- 15 May, 2023
AllegroGraph Semantic Layer for Databricks (Delta Lake)
This AllegroGraph tutorial is available on our Github Examples page.
Databricks is a popular choice for hosting lakehouses – a new architecture that unifies data storage, analytics, and AI on one platform. On the other hand, as an enterprise knowledge graph platform, AllegroGraph provides quick semantic layer integration with Databricks transparently through our advanced VKG (virtual knowledge graph) interface.
In this tutorial, we will show you how to load RDF triples directly from your Delta Tables that are hosted in Databricks, and we assume the readers have prior experience with AllegroGraph and our agtool facility.
For users starting with the open-source Delta Lake but not hosted on Databricks, this tutorial may still apply, as long as your platform exposes a JDBC connection and enables SQL as (one of) its query interface.
Requirements
Obviously, you will need to have a running cluster or a SQL warehouse in your Databricks workspace as well as an AllegroGraph server. This tutorial uses a cluster to demonstrate.

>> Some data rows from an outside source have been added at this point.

-- pv_equiv track=rewrite | github.com/Badokk/AdventOfCode18 | Python/Day_2/functions.py | createDistanceMap
-- ===== SOURCE A (Python) =====
-- def createDistanceMap(words):
--     distance_map = dict()
--     pivot = words[0]
--     distance_map[0] = [pivot]
--
--     for word in words[1:]:
--         differences = sum(1 for a, b in zip(pivot, word) if a != b)
--         if not differences in distance_map:
--             distance_map[differences] = list()
--         distance_map[differences].append(word)
--     return distance_map
-- ===== SOURCE B (Python) =====
-- def createDistanceMap(words):
--     pivot = words[0]
--     pairs = [(sum(a != b for a, b in zip(pivot, w)), w) for w in words[1:]]
--     keys = [0]
--     for d, _ in pairs:
--         if d not in keys:
--             keys.append(d)
--     return {d: ([pivot] if d == 0 else []) + [w for d2, w in pairs if d2 == d]
--             for d in keys}
-- ===== Notes on version B (the rewrite author's own statement) =====
-- stated objective: alternative
-- what changed: B replaces A's incremental dict-building loop (membership test + in-place append per word) by a two-phase computation: precompute all (distance, word) pairs, collect the distinct distances in first-occurrence order, then build each group by filtering the pair list.
import Mathlib
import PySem

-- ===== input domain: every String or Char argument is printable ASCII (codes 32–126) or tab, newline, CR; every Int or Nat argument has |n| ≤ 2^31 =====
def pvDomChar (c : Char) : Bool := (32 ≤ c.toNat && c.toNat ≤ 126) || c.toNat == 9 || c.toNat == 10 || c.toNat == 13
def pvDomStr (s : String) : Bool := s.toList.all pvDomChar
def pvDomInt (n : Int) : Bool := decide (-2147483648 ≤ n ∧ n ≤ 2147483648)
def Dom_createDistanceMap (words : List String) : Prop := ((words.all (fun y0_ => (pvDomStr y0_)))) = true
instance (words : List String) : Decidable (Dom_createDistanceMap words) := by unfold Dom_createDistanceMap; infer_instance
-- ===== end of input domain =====

-- B rebuilds the map by precomputing (distance, word) pairs, deduplicating the keys,
-- and filtering the pairs per key, instead of A's incremental dict mutation; same cost.
-- Pre_ excludes the empty list, on which A raises IndexError (words[0]); B raises there too.
-- ===== PORT A =====
def createDistanceMap (words : List String) : List (Int × List String) :=
  match PySem.List.pyGet? words 0 with
  | none => []  -- Python raises IndexError here; excluded by Pre_
  | some pivot =>
    let d0 : PySem.Dict Int (List String) := (PySem.Dict.empty).insert 0 [pivot]
    let dfin := (PySem.List.slice words (some 1) none).foldl
      (fun d word =>
        let differences : Int :=
          (pivot.toList.zip word.toList).foldl
            (fun s p => if p.1 ≠ p.2 then s + 1 else s) 0
        let d' := if d.contains differences = false then d.insert differences [] else d
        d'.modify differences [] (fun l => l ++ [word])) d0
    dfin.items

-- ===== PORT B =====
def createDistanceMap_alt (words : List String) : List (Int × List String) :=
  match PySem.List.pyGet? words 0 with
  | none => []  -- Python raises IndexError here; excluded by Pre_
  | some pivot =>
    let pairs := (PySem.List.slice words (some 1) none).map
      (fun w => (((pivot.toList.zip w.toList).map
                    (fun p => if p.1 ≠ p.2 then (1 : Int) else 0)).sum, w))
    let keys := pairs.foldl (fun ks p => if p.1 ∈ ks then ks else ks ++ [p.1]) [(0 : Int)]
    keys.map (fun d =>
      (d, (if d = 0 then [pivot] else []) ++ (pairs.filter (fun p => p.1 == d)).map (·.2)))

-- ===== PRECONDITION & SPEC =====
-- Pre_ excludes exactly the empty list: there A raises IndexError on words[0] (and so does B).
def Pre_createDistanceMap (words : List String) : Prop := words ≠ []
instance (words : List String) : Decidable (Pre_createDistanceMap words) := by
  unfold Pre_createDistanceMap; infer_instance
def pvWitness_createDistanceMap : List String := ["ab", "ac", "ab"]
def Spec_createDistanceMap (words : List String) (out : List (Int × List String)) : Prop := out = createDistanceMap_alt words
instance (words : List String) (out : List (Int × List String)) : Decidable (Spec_createDistanceMap words out) := by unfold Spec_createDistanceMap; infer_instance

-- ===== CLAIM (what is proved, stated in full; the proofs are below) =====
def Claim_equal_createDistanceMap : Prop := ∀ (words : List String), Dom_createDistanceMap words → Pre_createDistanceMap words → Spec_createDistanceMap words (createDistanceMap words)

-- ===== LEMMAS AND PROOFS =====

lemma stepA_eq (d : PySem.Dict Int (List String)) (k : Int) (w : String) :
    (if d.contains k = false then d.insert k [] else d).modify k [] (fun l => l ++ [w])
      = d.modify k [] (fun l => l ++ [w]) := by
  by_cases h : d.contains k = false
  · simp only [h, if_true, PySem.Dict.modify, PySem.Dict.getD_insert_self,
      PySem.Dict.insert_insert_self, PySem.Dict.getD_of_not_contains (h := h)]
  · simp [h]

lemma dist_foldl_eq (l : List (Char × Char)) (c : Int) :
    l.foldl (fun s p => if p.1 ≠ p.2 then s + 1 else s) c
      = c + (l.map (fun p => if p.1 ≠ p.2 then (1 : Int) else 0)).sum := by
  induction l generalizing c with
  | nil => simp
  | cons x xs ih =>
    simp only [List.foldl_cons, List.map_cons, List.sum_cons, ih]
    by_cases h : x.1 ≠ x.2
    · simp [h]; ring
    · simp [h]

lemma main_eq (pivot : String) (rest : List String) :
    (let d0 : PySem.Dict Int (List String) := (PySem.Dict.empty).insert 0 [pivot]
     let dfin := rest.foldl
      (fun d word =>
        let differences : Int :=
          (pivot.toList.zip word.toList).foldl
            (fun s p => if p.1 ≠ p.2 then s + 1 else s) 0
        let d' := if d.contains differences = false then d.insert differences [] else d
        d'.modify differences [] (fun l => l ++ [word])) d0
     dfin.items)
    =
    (let pairs := rest.map
      (fun w => (((pivot.toList.zip w.toList).map
                    (fun p => if p.1 ≠ p.2 then (1 : Int) else 0)).sum, w))
     let keys := pairs.foldl (fun ks p => if p.1 ∈ ks then ks else ks ++ [p.1]) [(0 : Int)]
     keys.map (fun d =>
      (d, (if d = 0 then [pivot] else []) ++ (pairs.filter (fun p => p.1 == d)).map (·.2)))) := by
  simp only
  set d0 : PySem.Dict Int (List String) := (PySem.Dict.empty).insert 0 [pivot] with hd0
  set g : String → Int × String := fun w =>
    (((pivot.toList.zip w.toList).map (fun p => if p.1 ≠ p.2 then (1 : Int) else 0)).sum, w) with hg
  have hA : rest.foldl
      (fun d word =>
        let differences : Int :=
          (pivot.toList.zip word.toList).foldl
            (fun s p => if p.1 ≠ p.2 then s + 1 else s) 0
        let d' := if d.contains differences = false then d.insert differences [] else d
        d'.modify differences [] (fun l => l ++ [word])) d0
      = (rest.map g).foldl (fun d p => d.modify p.1 [] (fun l => l ++ [p.2])) d0 := by
    rw [List.foldl_map]
    have : (fun (d : PySem.Dict Int (List String)) word =>
        let differences : Int :=
          (pivot.toList.zip word.toList).foldl
            (fun s p => if p.1 ≠ p.2 then s + 1 else s) 0
        let d' := if d.contains differences = false then d.insert differences [] else d
        d'.modify differences [] (fun l => l ++ [word]))
        = (fun (d : PySem.Dict Int (List String)) (w : String) =>
            d.modify (g w).1 [] (fun l => l ++ [(g w).2])) := by
      funext d w
      simp only [hg, dist_foldl_eq, zero_add, stepA_eq]
    rw [this]
  rw [hA]
  set dfin := (rest.map g).foldl (fun d p => d.modify p.1 [] (fun l => l ++ [p.2])) d0 with hdf
  have hnd : dfin.keys.Nodup := by
    rw [hdf]
    exact PySem.Dict.nodup_keys_foldl_modify_key (rest.map g) Prod.fst []
      (fun _ p => fun l => l ++ [p.2]) d0 (by rw [hd0]; rw [PySem.Dict.keys_insert_of_not_contains] <;> simp [PySem.Dict.keys_empty, PySem.Dict.contains_empty])
  have hkeys : dfin.keys
      = (rest.map g).foldl (fun ks p => if p.1 ∈ ks then ks else ks ++ [p.1]) [(0 : Int)] := by
    rw [hdf, PySem.Dict.keys_foldl_modify_key (rest.map g) Prod.fst []
      (fun _ p => fun l => l ++ [p.2]) d0]
    have : d0.keys = [(0 : Int)] := by rw [hd0]; rw [PySem.Dict.keys_insert_of_not_contains] <;> simp [PySem.Dict.keys_empty, PySem.Dict.contains_empty]
    rw [this]
    rw [show (List.map Prod.fst (rest.map g)) = (rest.map g).map (fun p => p.1) from rfl]
    rw [PySem.Set.update_map_eq_foldl_add]
    simp only [PySem.Set.add_eq_ite]
  rw [PySem.Dict.items_eq_map_keys dfin hnd [], hkeys]
  apply List.map_congr_left
  intro k _
  have hv : dfin.getD k [] = (if k = 0 then [pivot] else [])
      ++ ((rest.map g).filter (fun p => p.1 == k)).map (·.2) := by
    rw [hdf, PySem.Dict.getD_foldl_modify_append]
    congr 1
    rw [hd0, PySem.Dict.getD_insert]
    by_cases h : k = 0 <;> simp [h]
  rw [hv]

-- ===== VERDICT (by name: the statement is the Claim_ definition above) =====
theorem createDistanceMap_spec : Claim_equal_createDistanceMap := by
  intro words _ hpre
  unfold Spec_createDistanceMap createDistanceMap createDistanceMap_alt
  cases words with
  | nil => exact absurd rfl hpre
  | cons pivot rest =>
    have h0 : PySem.List.pyGet? (pivot :: rest) 0 = some pivot := by simp [pysem]
    have hsl : PySem.List.slice (pivot :: rest) (some 1) none = rest := by simp [pysem]
    rw [h0, hsl]
    exact main_eq pivot rest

Note that Databricks provides trial clusters and one can start from here. If all is successfully set up, the cluster’s dashboard should look similar to this:
Create a table and load a sample dataset
We use a sample dataset called people10m for this tutorial. As documented by Databricks, we can load it into a table by executing this SQL query:
CREATE TABLE default.people10m OPTIONS (PATH 'dbfs:/databricks-datasets/learning-spark-v2/people/people-10m.delta')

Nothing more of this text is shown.